C'était une chose d'espérer sortir avec elle, c'en était une autre de savoir qu'ils allaient se marier, allaient avoir un enfant. Et allaient mourir en essayant de le protéger. Il n'avait que seize ans et il savait déjà qu'il ne survivrait pas à la guerre.

– Vas-y, chuchota Sirius à son oreille. Tu devrais le lui dire. Je serais juste à côté.

James hocha la tête en conjurant tout le courage Gryffondor qu'il put trouver et même si la pensée était ridicule, il ne lui restait plus que son arrogance et son ego pour faire face aux révélations de Harry. Avec une boule d'émotion coincée dans la gorge, il se dirigea d'un pas chancelant vers Lily.

Dumbledore leur avait intimé de garder la disparition de Harry aussi secrète que possible, mais il devait au moins un semblant de vérité à la jeune fille.

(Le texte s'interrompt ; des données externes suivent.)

-- pv_equiv track=rewrite | github.com/jprice8/interview-prep | sliding-window/itemsInContainers.py | itemsInContainers
-- ===== SOURCE A (Python) =====
-- from typing import List
--
-- def itemsInContainers(s: str, startIndices: List[int], endIndices: List[int]) -> List[int]:
--     # handle edge case
--     if len(s) < 2:
--         return [0]
--
--     # instantiate variables
--     result = []
--
--     # find idx of first pipe
--     leftMostPipeIdx = -1
--     for idx, char in enumerate(s):
--         if char == '|':
--             leftMostPipeIdx = idx
--             break
--
--     # find idx of last pipe
--     rightMostPipeIdx = -1
--     for idx in reversed(range(len(s))):
--         char = s[idx]
--         if char == '|':
--             rightMostPipeIdx = idx
--             break
--
--     # handle no pipe pairs in string
--     if leftMostPipeIdx == -1 or rightMostPipeIdx == -1:
--         return [0]
--
--     # loop through index pairs
--     for i in range(len(startIndices)):
--         # convert to zero indexed
--         startIdx = startIndices[i] - 1
--         endIdx = endIndices[i] - 1
--
--         # find max of startIdx or left most pipe
--         trueStartIdx = max(startIdx, leftMostPipeIdx)
--         trueEndIdx = min(endIdx, rightMostPipeIdx)
--         # loop through true range and count stars
--         starCount = 0
--         for charIdx in range(trueStartIdx, trueEndIdx + 1):
--             char = s[charIdx]
--             if char == '*':
--                 starCount += 1
--
--         if starCount > 0:
--             result.append(starCount)
--
--     return result
-- ===== SOURCE B (Python) =====
-- from typing import List
--
-- def itemsInContainers(s: str, startIndices: List[int], endIndices: List[int]) -> List[int]:
--     # same edge cases as the task: too-short string or no pipe at all
--     if len(s) < 2:
--         return [0]
--     left = s.find('|')
--     if left == -1:
--         return [0]
--     right = len(s) - 1 - s[::-1].find('|')
--
--     # prefix sums of star counts: prefix[k] = number of '*' in s[:k]
--     prefix = [0]
--     run = 0
--     for ch in s:
--         if ch == '*':
--             run += 1
--         prefix.append(run)
--
--     result = []
--     for a, b in zip(startIndices, endIndices):
--         lo = max(a - 1, left)
--         hi = min(b - 1, right)
--         if lo <= hi:
--             c = prefix[hi + 1] - prefix[lo]
--             if c > 0:
--                 result.append(c)
--     return result
-- ===== Notes on version B (the rewrite author's own statement) =====
-- stated objective: faster
-- what changed: Replaces the per-query linear scan over the string with a prefix-sum array of star counts built once, answering each clamped query in O(1), and uses find/rfind plus zip instead of hand-rolled index loops.
import Mathlib
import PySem

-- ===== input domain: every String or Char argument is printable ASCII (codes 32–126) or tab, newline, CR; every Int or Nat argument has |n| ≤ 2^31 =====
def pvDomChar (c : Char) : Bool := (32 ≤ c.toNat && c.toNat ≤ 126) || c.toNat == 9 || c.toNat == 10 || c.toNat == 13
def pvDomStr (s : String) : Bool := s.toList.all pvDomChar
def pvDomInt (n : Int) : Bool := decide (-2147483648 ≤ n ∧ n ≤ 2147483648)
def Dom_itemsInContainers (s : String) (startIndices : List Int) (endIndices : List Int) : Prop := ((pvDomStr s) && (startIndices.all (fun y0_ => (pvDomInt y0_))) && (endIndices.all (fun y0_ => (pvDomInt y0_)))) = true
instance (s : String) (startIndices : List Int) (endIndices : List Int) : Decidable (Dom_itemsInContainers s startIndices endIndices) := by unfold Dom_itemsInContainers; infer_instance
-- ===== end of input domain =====

-- B replaces A's per-query linear scan of the string by a prefix-sum list of star counts
-- (built once; each clamped query answered by one subtraction); return values proved equal on Pre_.

-- ===== PORT A =====
-- 'for idx, char in enumerate(s): if char == '|': leftMostPipeIdx = idx; break'
def pvFindLeftA : List Char → Nat → Int
  | [], _ => -1
  | c :: t, idx => if c == '|' then (idx : Int) else pvFindLeftA t (idx + 1)

-- 'for idx in reversed(range(len(s))): if s[idx] == '|': rightMostPipeIdx = idx; break'
-- (the reversed range is the explicit list argument; every idx in it is in range, so pyGetD is exact)
def pvFindRightA (cs : List Char) : List Int → Int
  | [] => -1
  | i :: rest => if PySem.List.pyGetD cs i ' ' == '|' then i else pvFindRightA cs rest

– Je peux te parler ? demanda-t-il du bout des lèvres à Lily qui fronça les sourcils, mais se décala pour lui faire de la place sur le canapé.

James s'assit précautionneusement et déglutit.

– Je voulais juste te dire, commença-t-il d'une voix douce, que Harry est parti hier soir. Il a eu… des soucis familiaux. Il est parti précipitamment sans avoir le temps de prévenir personne.

Les yeux de Lily s'écarquillèrent lentement alors qu'elle le dévisageait, bouche-bée. Elle voulut protester, mais James ne lui laissa pas le temps de dire quoi que ce soit.

– Je suis désolée, Lily, je sais qu'il aurait aimé te dire au revoir.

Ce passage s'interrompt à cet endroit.